September 16, 2005. 4:15 -- 5:30 pm - Rangos Ballrooms 2 and 3 (University Center)
Professor Donald Rubin will present the eighth Morris H. DeGroot Memorial Lecture,
given in conjunction with the 2005 Workshop.

Causal Inference when Faced with "Censoring" Due to Death
Causal inference is best understood using potential outcomes, which include all post treatment quantities. The use of potential outcomes to define causal effects is particularly important in more complex settings, i.e., observational studies or randomized experiments with complications such as noncompliance. Here we deal with the issue of estimating the casual effect of a treatment on a primary outcome that is "censored" by an intermediate outcome, for example, the effect of a drug treatment on Quality of Life (QOL) in a randomized experiment where some of the patients die before their QOL can be assessed. Because both QOL and death are post-randomization quantities, they both should be considered potential outcomes, and the effect of treatment versus control on QOL is only well-defined for the subset of patients who would live under either treatment or control. Another application is to an educational program designed to increase final test scores, which are not defined for those who drop out of school before taking the test. A further application is to studies of the effect of job-training programs on wages, where wages are only defined for those who are employed, and thus the effect of the job-training program on wages is only well-defined for the subset of individuals who would be employed whether or not they were trained. Some empirical results are presented from Zhang, Rubin and Mealli (2004), which indicate that this framework can lead to new insights because the analysis is not predicated on traditional econometric assumptions.

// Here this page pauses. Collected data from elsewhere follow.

-- pv_equiv track=rewrite | github.com/AvadaRava/CFG-Implementation | tema3.py | recognize_an_bn_cn
-- ===== SOURCE A (Python) =====
-- def recognize_an_bn_cn(s):
--     if not s or any(c not in 'abc' for c in s):
--         return False
--
--     n = len(s)
--     i = 0
--     n_a = n_b = n_c = 0
--
--     while i < n and s[i] == 'a':
--         n_a += 1
--         i += 1
--
--     while i < n and s[i] == 'b':
--         n_b += 1
--         i += 1
--
--     while i < n and s[i] == 'c':
--         n_c += 1
--         i += 1
--
--     if i != n:
--         return False
--     return n_a == n_b == n_c and n_a >= 1
-- ===== SOURCE B (Python) =====
-- def recognize_an_bn_cn(s):
--     n = len(s)
--     k = n // 3
--     return n >= 3 and n % 3 == 0 and s == 'a' * k + 'b' * k + 'c' * k
-- ===== Notes on version B (the rewrite author's own statement) =====
-- stated objective: simpler
-- what changed: B replaces A's validity scan plus three counting while-loops with a build-and-compare: it constructs the unique canonical string a^k b^k c^k of the input's length and tests a single string equality.
import Mathlib
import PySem

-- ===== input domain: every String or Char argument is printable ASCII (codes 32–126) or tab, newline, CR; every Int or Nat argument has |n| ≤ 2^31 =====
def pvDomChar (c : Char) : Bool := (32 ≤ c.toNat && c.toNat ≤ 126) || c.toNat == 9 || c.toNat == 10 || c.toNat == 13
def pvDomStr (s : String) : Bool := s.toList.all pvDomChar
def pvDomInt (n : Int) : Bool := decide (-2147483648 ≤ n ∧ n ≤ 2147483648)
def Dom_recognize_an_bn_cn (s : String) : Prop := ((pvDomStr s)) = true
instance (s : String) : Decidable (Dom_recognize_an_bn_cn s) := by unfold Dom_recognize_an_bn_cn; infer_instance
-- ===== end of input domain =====

-- B replaces A's validity scan plus three counting while-loops with a single
-- build-and-compare against the canonical string a^k b^k c^k (objective: simpler).

-- ===== PORT A =====
-- each of A's three while-loops: count how many leading characters equal c, return the rest
def pvCountWhile (c : Char) : List Char → Nat × List Char
  | [] => (0, [])
  | x :: xs =>
    if x = c then
      let p := pvCountWhile c xs
      (p.1 + 1, p.2)
    else (0, x :: xs)

def recognize_an_bn_cn (s : String) : Bool :=
  let l := s.toList
  if l.isEmpty || l.any (fun c => !(c == 'a' || c == 'b' || c == 'c')) then false
  else
    let p1 := pvCountWhile 'a' l          -- first while: n_a, position after a-run
    let p2 := pvCountWhile 'b' p1.2       -- second while: n_b
    let p3 := pvCountWhile 'c' p2.2       -- third while: n_c
    if p3.2 ≠ [] then false               -- i != n
    else decide (p1.1 = p2.1 ∧ p2.1 = p3.1 ∧ 1 ≤ p1.1)

-- ===== PORT B =====
def recognize_an_bn_cn_alt (s : String) : Bool :=
  let n := s.toList.length
  let k := n / 3
  decide (3 ≤ n) && decide (n % 3 = 0) &&
    (s.toList == List.replicate k 'a' ++ List.replicate k 'b' ++ List.replicate k 'c')

-- ===== PRECONDITION & SPEC =====
def Spec_recognize_an_bn_cn (s : String) (out : Bool) : Prop := out = recognize_an_bn_cn_alt s
instance (s : String) (out : Bool) : Decidable (Spec_recognize_an_bn_cn s out) := by unfold Spec_recognize_an_bn_cn; infer_instance

-- ===== CLAIM (what is proved, stated in full; the proofs are below) =====
def Claim_equal_recognize_an_bn_cn : Prop := ∀ (s : String), Dom_recognize_an_bn_cn s → Spec_recognize_an_bn_cn s (recognize_an_bn_cn s)

-- ===== LEMMAS AND PROOFS =====

-- characterisation of one while-loop: it splits off exactly the leading run of c
theorem pvCountWhile_spec (c : Char) (l : List Char) :
    l = List.replicate (pvCountWhile c l).1 c ++ (pvCountWhile c l).2 ∧
      (pvCountWhile c l).2.head? ≠ some c := by
  induction l with
  | nil => simp [pvCountWhile]
  | cons x xs ih =>
    by_cases h : x = c
    · simp only [pvCountWhile, if_pos h]
      refine ⟨?_, ih.2⟩
      conv_lhs => rw [ih.1]
      simp [h, List.replicate_succ]
    · simp [pvCountWhile, h]

theorem pvCountWhile_none (c : Char) (r : List Char) (h : r.head? ≠ some c) :
    pvCountWhile c r = (0, r) := by
  cases r with
  | nil => simp [pvCountWhile]
  | cons x xs =>
    have : x ≠ c := by simpa using h
    simp [pvCountWhile, this]

theorem pvCountWhile_rep (c : Char) (k : Nat) (r : List Char) (h : r.head? ≠ some c) :
    pvCountWhile c (List.replicate k c ++ r) = (k, r) := by
  induction k with
  | zero => simpa using pvCountWhile_none c r h
  | succ m ih => simp [List.replicate_succ, pvCountWhile, ih]

-- the canonical form: both programs return true exactly on a^k b^k c^k with k ≥ 1
theorem portA_true_of_canon (s : String) (k : Nat) (hk : 1 ≤ k)
    (h : s.toList = List.replicate k 'a' ++ List.replicate k 'b' ++ List.replicate k 'c') :
    recognize_an_bn_cn s = true := by
  have hne : s.toList.isEmpty = false := by
    rw [h]; cases k with
    | zero => omega
    | succ m => simp [List.replicate_succ]
  have hall : (s.toList.any fun c => !(c == 'a' || c == 'b' || c == 'c')) = false := by
    rw [h]
    simp only [List.any_append, Bool.or_eq_false_iff]
    refine ⟨⟨?_, ?_⟩, ?_⟩ <;>
      · rw [List.any_eq_false]
        intro x hx
        rw [List.mem_replicate] at hx
        obtain ⟨-, rfl⟩ := hx
        decide
  have hb : (List.replicate k 'b' ++ List.replicate k 'c').head? ≠ some 'a' := by
    cases k with
    | zero => omega
    | succ m => simp [List.replicate_succ]
  have hc : (List.replicate k 'c').head? ≠ some 'b' := by
    cases k with
    | zero => omega
    | succ m => simp [List.replicate_succ]
  have h1 : pvCountWhile 'a' s.toList = (k, List.replicate k 'b' ++ List.replicate k 'c') := by
    rw [h, List.append_assoc]; exact pvCountWhile_rep _ _ _ hb
  have h2 : pvCountWhile 'b' (List.replicate k 'b' ++ List.replicate k 'c') = (k, List.replicate k 'c') :=
    pvCountWhile_rep _ _ _ hc
  have h3 : pvCountWhile 'c' (List.replicate k 'c') = (k, []) := by
    simpa using pvCountWhile_rep 'c' k [] (by simp)
  unfold recognize_an_bn_cn
  simp only [hne, hall, h1, h2, h3, Bool.or_self, Bool.false_eq_true, if_false, ne_eq,
    not_true_eq_false, decide_eq_true_eq]
  simp [hk]

theorem canon_of_portA_true (s : String) (h : recognize_an_bn_cn s = true) :
    ∃ k, 1 ≤ k ∧ s.toList = List.replicate k 'a' ++ List.replicate k 'b' ++ List.replicate k 'c' := by
  unfold recognize_an_bn_cn at h
  dsimp only at h
  split at h
  · exact absurd h (by simp)
  · split at h
    · exact absurd h (by simp)
    · rename_i he
      rw [not_not] at he
      simp only [decide_eq_true_eq] at h
      obtain ⟨heq1, heq2, hk⟩ := h
      have s1 := (pvCountWhile_spec 'a' s.toList).1
      have s2 := (pvCountWhile_spec 'b' (pvCountWhile 'a' s.toList).2).1
      have s3 := (pvCountWhile_spec 'c' (pvCountWhile 'b' (pvCountWhile 'a' s.toList).2).2).1
      refine ⟨(pvCountWhile 'a' s.toList).1, hk, ?_⟩
      conv_lhs => rw [s1, s2, s3, he]
      rw [← heq2, ← heq1]
      simp [List.append_assoc]

theorem portB_iff_canon (s : String) :
    recognize_an_bn_cn_alt s = true ↔
      ∃ k, 1 ≤ k ∧ s.toList = List.replicate k 'a' ++ List.replicate k 'b' ++ List.replicate k 'c' := by
  unfold recognize_an_bn_cn_alt
  simp only [Bool.and_eq_true, decide_eq_true_eq, beq_iff_eq]
  constructor
  · rintro ⟨⟨h3, -⟩, heq⟩
    exact ⟨s.toList.length / 3, by omega, heq⟩
  · rintro ⟨k, hk, heq⟩
    have hlen : s.toList.length = 3 * k := by rw [heq]; simp; ring
    have hdiv : s.toList.length / 3 = k := by omega
    rw [hdiv]
    exact ⟨⟨by omega, by omega⟩, heq⟩

-- ===== VERDICT (by name: the statement is the Claim_ definition above) =====
theorem recognize_an_bn_cn_spec : Claim_equal_recognize_an_bn_cn := by
  intro s _
  unfold Spec_recognize_an_bn_cn
  by_cases h : ∃ k, 1 ≤ k ∧ s.toList = List.replicate k 'a' ++ List.replicate k 'b' ++ List.replicate k 'c'
  · obtain ⟨k, hk, heq⟩ := h
    rw [portA_true_of_canon s k hk heq, (portB_iff_canon s).2 ⟨k, hk, heq⟩]
  · have hA : recognize_an_bn_cn s ≠ true := fun ht => h (canon_of_portA_true s ht)
    have hB : recognize_an_bn_cn_alt s ≠ true := fun ht => h ((portB_iff_canon s).1 ht)
    simp only [Bool.not_eq_true] at hA hB
    rw [hA, hB]
-- pv_equiv track=rewrite | github.com/JeonJe/Algorithm | COS(Professional Coding Specialist) python/1급/2차/2차 1급 3_initial_code.py | solution
-- ===== SOURCE A (Python) =====
-- def func_a(n):
--     ret = 1
--     while n > 0:
--         ret *= 10
--         n -= 1
--     return ret
--
-- def func_b(n):
--     ret = 0
--     while n > 0:
--         ret += 1
--         n //= 10
--     return ret
--
-- def func_c(n):
--     ret = 0
--     while n > 0:
--         ret += n%10
--         n //= 10
--     return ret
--
-- def solution(num):
--     next_num = num
--     while True:
--         next_num += 1 # 게시글 번호를 1 증가시키고
--         length = func_b(next_num) # 자리수 구하기 O
--         if length % 2:
--             continue
--
--         divisor = func_a(length//2)  # 앞 자리수 절반과 뒷 자리 절반 분리하기
--         front = next_num // divisor  # 6자리 일경우 func_a(3) : 10 -> 100-> 1000 이 divisor가 됨
--         back = next_num % divisor
--
--         front_sum = func_c(front)
--         back_sum = func_c(back)
--         if front_sum == back_sum:
--             break
--
--     return next_num - num
-- ===== SOURCE B (Python) =====
-- def _len(n):
--     L = 0
--     while n > 0:
--         L += 1
--         n //= 10
--     return L
--
-- def _dsum(n):
--     s = 0
--     while n > 0:
--         s += n % 10
--         n //= 10
--     return s
--
-- def _min_sum(h, s):
--     # minimal h-digit string (leading zeros allowed) read as a number with digit sum s; requires 0 <= s <= 9*h
--     q, r = divmod(s, 9)
--     if r == 0:
--         return 10**q - 1
--     return (r + 1) * 10**q - 1
--
-- def _min_at_least(b0, h, s):
--     # minimal x with b0 <= x < 10**h and digit sum s, or None
--     if s < 0 or s > 9 * h:
--         return None
--     if h == 0:
--         return 0
--     p = 10**(h - 1)
--     top, rest = divmod(b0, p)
--     r = _min_at_least(rest, h - 1, s - top)
--     if r is not None:
--         return top * p + r
--     d = top + 1 if top + 1 > s - 9 * (h - 1) else s - 9 * (h - 1)
--     if d <= 9 and d <= s:
--         return d * p + _min_sum(h - 1, s - d)
--     return None
--
-- def solution(num):
--     lo = num + 1
--     if lo <= 0:
--         # a nonpositive number has an empty digit string, so its halves trivially balance
--         return 1
--     L = _len(lo)
--     if L % 2 == 1:
--         # no odd-length number balances; smallest balanced (L+1)-digit number is 10**L + 1
--         return 10**L + 1 - num
--     h = L // 2
--     p = 10**h
--     front, b0 = divmod(lo, p)
--     back = _min_at_least(b0, h, _dsum(front))
--     if back is not None:
--         return front * p + back - num
--     front += 1
--     if front == p:
--         # overflow past all L-digit numbers; smallest balanced (L+2)-digit number is 10**(L+1) + 1
--         return 10**(L + 1) + 1 - num
--     return front * p + _min_sum(h, _dsum(front)) - num
-- ===== Notes on version B (the rewrite author's own statement) =====
-- stated objective: faster
-- what changed: A scans candidates one by one (num+1, num+2, ...) re-deriving digit length and half digit sums for each until the halves balance; B constructs the next balanced even-length number directly by a greedy digit construction on the halves (keep the front half and greedily build the minimal admissible back half, otherwise bump the front half or jump to the next even length), doing O(digits) work instead of a scan.
import Mathlib
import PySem
-- On grids containing a key whose row index parses to a negative i with -n ≤ i < 0, A silently
-- appends that value to row n+i via Python negative-index wraparound, while B places it in no
-- row; B's behaviour is intended because row positions are non-negative indices.
def D_convert_grid_to_list (grid : Option (List (String × Int))) (n : Int) : Prop :=
  ∃ kv ∈ (PySem.Dict.ofList (grid.getD [])).items,
    ∃ i ∈ (pvRowIdx kv.1).toList, -n ≤ i ∧ i < 0
instance (grid : Option (List (String × Int))) (n : Int) : Decidable (D_convert_grid_to_list grid n) := by unfold D_convert_grid_to_list; infer_instance

def Spec_convert_grid_to_list (grid : Option (List (String × Int))) (n : Int) (out : List (List Int)) : Prop := ¬ D_convert_grid_to_list grid n → out = convert_grid_to_list_alt grid n
instance (grid : Option (List (String × Int))) (n : Int) (out : List (List Int)) : Decidable (Spec_convert_grid_to_list grid n out) := by unfold Spec_convert_grid_to_list; infer_instance

def pvDiffWitness_convert_grid_to_list : (Option (List (String × Int))) × Int :=
  (some [("-1.0", 7)], 2)
def pvDiffWitnessOut_convert_grid_to_list : (List (List Int)) × (List (List Int)) :=
  ([[], [7]], [[], []])

-- ===== CLAIM (what is proved, stated in full; the proofs are below) =====
def Claim_unchanged_convert_grid_to_list : Prop := ∀ (grid : Option (List (String × Int))) (n : Int), Dom_convert_grid_to_list grid n → Pre_convert_grid_to_list grid n → Spec_convert_grid_to_list grid n (convert_grid_to_list grid n)
def Claim_changed_convert_grid_to_list : Prop := Dom_convert_grid_to_list (pvDiffWitness_convert_grid_to_list.1) (pvDiffWitness_convert_grid_to_list.2) ∧ Pre_convert_grid_to_list (pvDiffWitness_convert_grid_to_list.1) (pvDiffWitness_convert_grid_to_list.2) ∧ D_convert_grid_to_list (pvDiffWitness_convert_grid_to_list.1) (pvDiffWitness_convert_grid_to_list.2) ∧ convert_grid_to_list (pvDiffWitness_convert_grid_to_list.1) (pvDiffWitness_convert_grid_to_list.2) = pvDiffWitnessOut_convert_grid_to_list.1 ∧ convert_grid_to_list_alt (pvDiffWitness_convert_grid_to_list.1) (pvDiffWitness_convert_grid_to_list.2) = pvDiffWitnessOut_convert_grid_to_list.2 ∧ pvDiffWitnessOut_convert_grid_to_list.1 ≠ pvDiffWitnessOut_convert_grid_to_list.2

def Claim_exact_convert_grid_to_list : Prop := ∀ (grid : Option (List (String × Int))) (n : Int), Dom_convert_grid_to_list grid n → Pre_convert_grid_to_list grid n → D_convert_grid_to_list grid n → convert_grid_to_list grid n ≠ convert_grid_to_list_alt grid n
-- pv_equiv track=rewrite | github.com/Sovik89/Scaler_inter_n_advanced | advanced_2dmatrix_sum_of_all_sub_matrix.py | solve
-- ===== SOURCE A (Python) =====
-- def solve(A):
--     n=len(A)
--
--     sums=0
--
--     for j in range(n):
--         for i in range(n):
--             topleft=(i+1)*(j+1)
--             bottomright=(n-i)*(n-j)
--             sums+=topleft*bottomright*A[i][j]
--
--     return sums
-- ===== SOURCE B (Python) =====
-- def solve(A):
--     # Brute-force enumeration of all submatrices using per-row prefix sums
--     # and a running sum over the bottom row, instead of A's closed-form weights.
--     n = len(A)
--     pref = []
--     for i in range(n):
--         p = [0]
--         for j in range(n):
--             p.append(p[j] + A[i][j])
--         pref.append(p)
--     total = 0
--     for c1 in range(n):
--         for c2 in range(c1, n):
--             for r1 in range(n):
--                 s = 0
--                 for r2 in range(r1, n):
--                     s += pref[r2][c2 + 1] - pref[r2][c1]
--                     total += s
--     return total
-- ===== Notes on version B (the rewrite author's own statement) =====
-- stated objective: alternative
-- what changed: A computes the answer with a closed-form per-element weight (i+1)(j+1)(n-i)(n-j); B instead builds per-row prefix sums and brute-force enumerates every submatrix (all column pairs and row pairs, with a running sum over the bottom row), accumulating each submatrix's sum directly.
import Mathlib
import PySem
-- pv_equiv track=rewrite | github.com/beatovk/planner | packages/wp_tags/mapper.py | categories_to_facets
-- ===== SOURCE A (Python) =====
-- from typing import Dict, Set, List
--
-- def categories_to_facets(selected_category_ids: list[str]) -> Dict[str, Set[str]]:
--     """
--     Translate user categories into cache/search facets.
--
--     Args:
--         selected_category_ids: List of category IDs from user selection
--
--     Returns:
--         Dict with "flags" and "categories" sets
--     """
--     # Алиасы для категорий
--     category_aliases = {
--         "art": {"art_exhibits", "culture"},
--         "art_exhibits": {"art", "culture"},
--         "culture": {"art", "art_exhibits"},
--         "music": {"electronic_music", "live_music_gigs", "jazz_blues"},
--         "nightlife": {"electronic_music", "rooftops_bars", "bars"},
--         "wellness": {"yoga_wellness", "parks_walks"},
--         "food_drinks": {"food", "rooftops_bars"},
--         "entertainment": {"cinema", "markets_fairs", "workshops"}
--     }
--
--     # Флаги для категорий
--     category_flags = {
--         "art_exhibits": {"art", "culture"},
--         "electronic_music": {"music", "nightlife"},
--         "live_music_gigs": {"music", "live"},
--         "jazz_blues": {"music", "live"},
--         "rooftops_bars": {"nightlife", "food_drinks"},
--         "food": {"food_drinks"},
--         "workshops": {"entertainment", "learning"},
--         "cinema": {"entertainment"},
--         "markets_fairs": {"entertainment", "shopping"},
--         "yoga_wellness": {"wellness", "health"},
--         "parks_walks": {"wellness", "outdoor"}
--     }
--
--     # Собираем все флаги и категории
--     flags: Set[str] = set()
--     categories: Set[str] = set()
--
--     for cat_id in selected_category_ids:
--         cat_id_lower = cat_id.lower()
--
--         # Добавляем основную категорию
--         categories.add(cat_id_lower)
--
--         # Добавляем флаги для категории
--         if cat_id_lower in category_flags:
--             flags.update(category_flags[cat_id_lower])
--
--         # Добавляем алиасы
--         if cat_id_lower in category_aliases:
--             categories.update(category_aliases[cat_id_lower])
--             # Для алиасов тоже добавляем флаги
--             for alias in category_aliases[cat_id_lower]:
--                 if alias in category_flags:
--                     flags.update(category_flags[alias])
--
--     return {
--         "flags": flags,
--         "categories": categories
--     }
-- ===== SOURCE B (Python) =====
-- from typing import Dict, Set
--
-- # Precomputed one-level expansion: aliases per category, and the merged flag set
-- # (own flags plus the flags of every alias), so the loop body is branch-free.
-- _ALIASES = {
--     "art": {"art_exhibits", "culture"},
--     "art_exhibits": {"art", "culture"},
--     "culture": {"art", "art_exhibits"},
--     "music": {"electronic_music", "live_music_gigs", "jazz_blues"},
--     "nightlife": {"electronic_music", "rooftops_bars", "bars"},
--     "wellness": {"yoga_wellness", "parks_walks"},
--     "food_drinks": {"food", "rooftops_bars"},
--     "entertainment": {"cinema", "markets_fairs", "workshops"},
-- }
--
-- _MERGED_FLAGS = {
--     "art": {"art", "culture"},
--     "art_exhibits": {"art", "culture"},
--     "culture": {"art", "culture"},
--     "music": {"music", "nightlife", "live"},
--     "nightlife": {"music", "nightlife", "food_drinks"},
--     "wellness": {"wellness", "health", "outdoor"},
--     "food_drinks": {"food_drinks", "nightlife"},
--     "entertainment": {"entertainment", "shopping", "learning"},
--     "electronic_music": {"music", "nightlife"},
--     "live_music_gigs": {"music", "live"},
--     "jazz_blues": {"music", "live"},
--     "rooftops_bars": {"nightlife", "food_drinks"},
--     "food": {"food_drinks"},
--     "workshops": {"entertainment", "learning"},
--     "cinema": {"entertainment"},
--     "markets_fairs": {"entertainment", "shopping"},
--     "yoga_wellness": {"wellness", "health"},
--     "parks_walks": {"wellness", "outdoor"},
-- }
--
-- _EMPTY: Set[str] = frozenset()
--
--
-- def categories_to_facets(selected_category_ids: list[str]) -> Dict[str, Set[str]]:
--     flags: Set[str] = set()
--     categories: Set[str] = set()
--     for cat_id in selected_category_ids:
--         c = cat_id.lower()
--         categories.add(c)
--         categories |= _ALIASES.get(c, _EMPTY)
--         flags |= _MERGED_FLAGS.get(c, _EMPTY)
--     return {"flags": flags, "categories": categories}
-- ===== Notes on version B (the rewrite author's own statement) =====
-- stated objective: simpler
-- what changed: B precomputes, per category id, the one-level alias expansion and the merged flag set (own flags plus the flags of every alias), so the loop body becomes two branch-free table lookups instead of A's membership tests and inner alias-to-flag loop.
import Mathlib
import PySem

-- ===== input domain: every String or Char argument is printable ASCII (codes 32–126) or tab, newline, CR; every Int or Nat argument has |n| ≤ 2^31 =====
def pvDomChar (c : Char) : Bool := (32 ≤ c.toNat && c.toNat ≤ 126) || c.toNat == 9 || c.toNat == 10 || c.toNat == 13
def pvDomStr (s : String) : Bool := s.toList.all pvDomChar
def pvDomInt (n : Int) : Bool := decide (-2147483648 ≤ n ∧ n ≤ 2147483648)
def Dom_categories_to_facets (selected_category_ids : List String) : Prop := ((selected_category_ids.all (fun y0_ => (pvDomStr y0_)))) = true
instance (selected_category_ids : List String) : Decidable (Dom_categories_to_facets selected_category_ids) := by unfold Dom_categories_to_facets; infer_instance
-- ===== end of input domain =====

Past DeGroot lecturers have been Adrian F.M. Smith, A. Philip Dawid, James O. Berger, Bradley Efron, Persi Diaconis, Sir David Cox and Steven Stigler.
Morris H. DeGroot
June 8, 1931 to November 2, 1989
Morris H. DeGroot came to Carnegie Mellon as an Assistant Professor of Mathematics in 1957 and was appointed founding Head of the Department of Statistics in 1966. In 1984, Morrie was named University Professor, which is the highest honor Carnegie Mellon bestows on a faculty member.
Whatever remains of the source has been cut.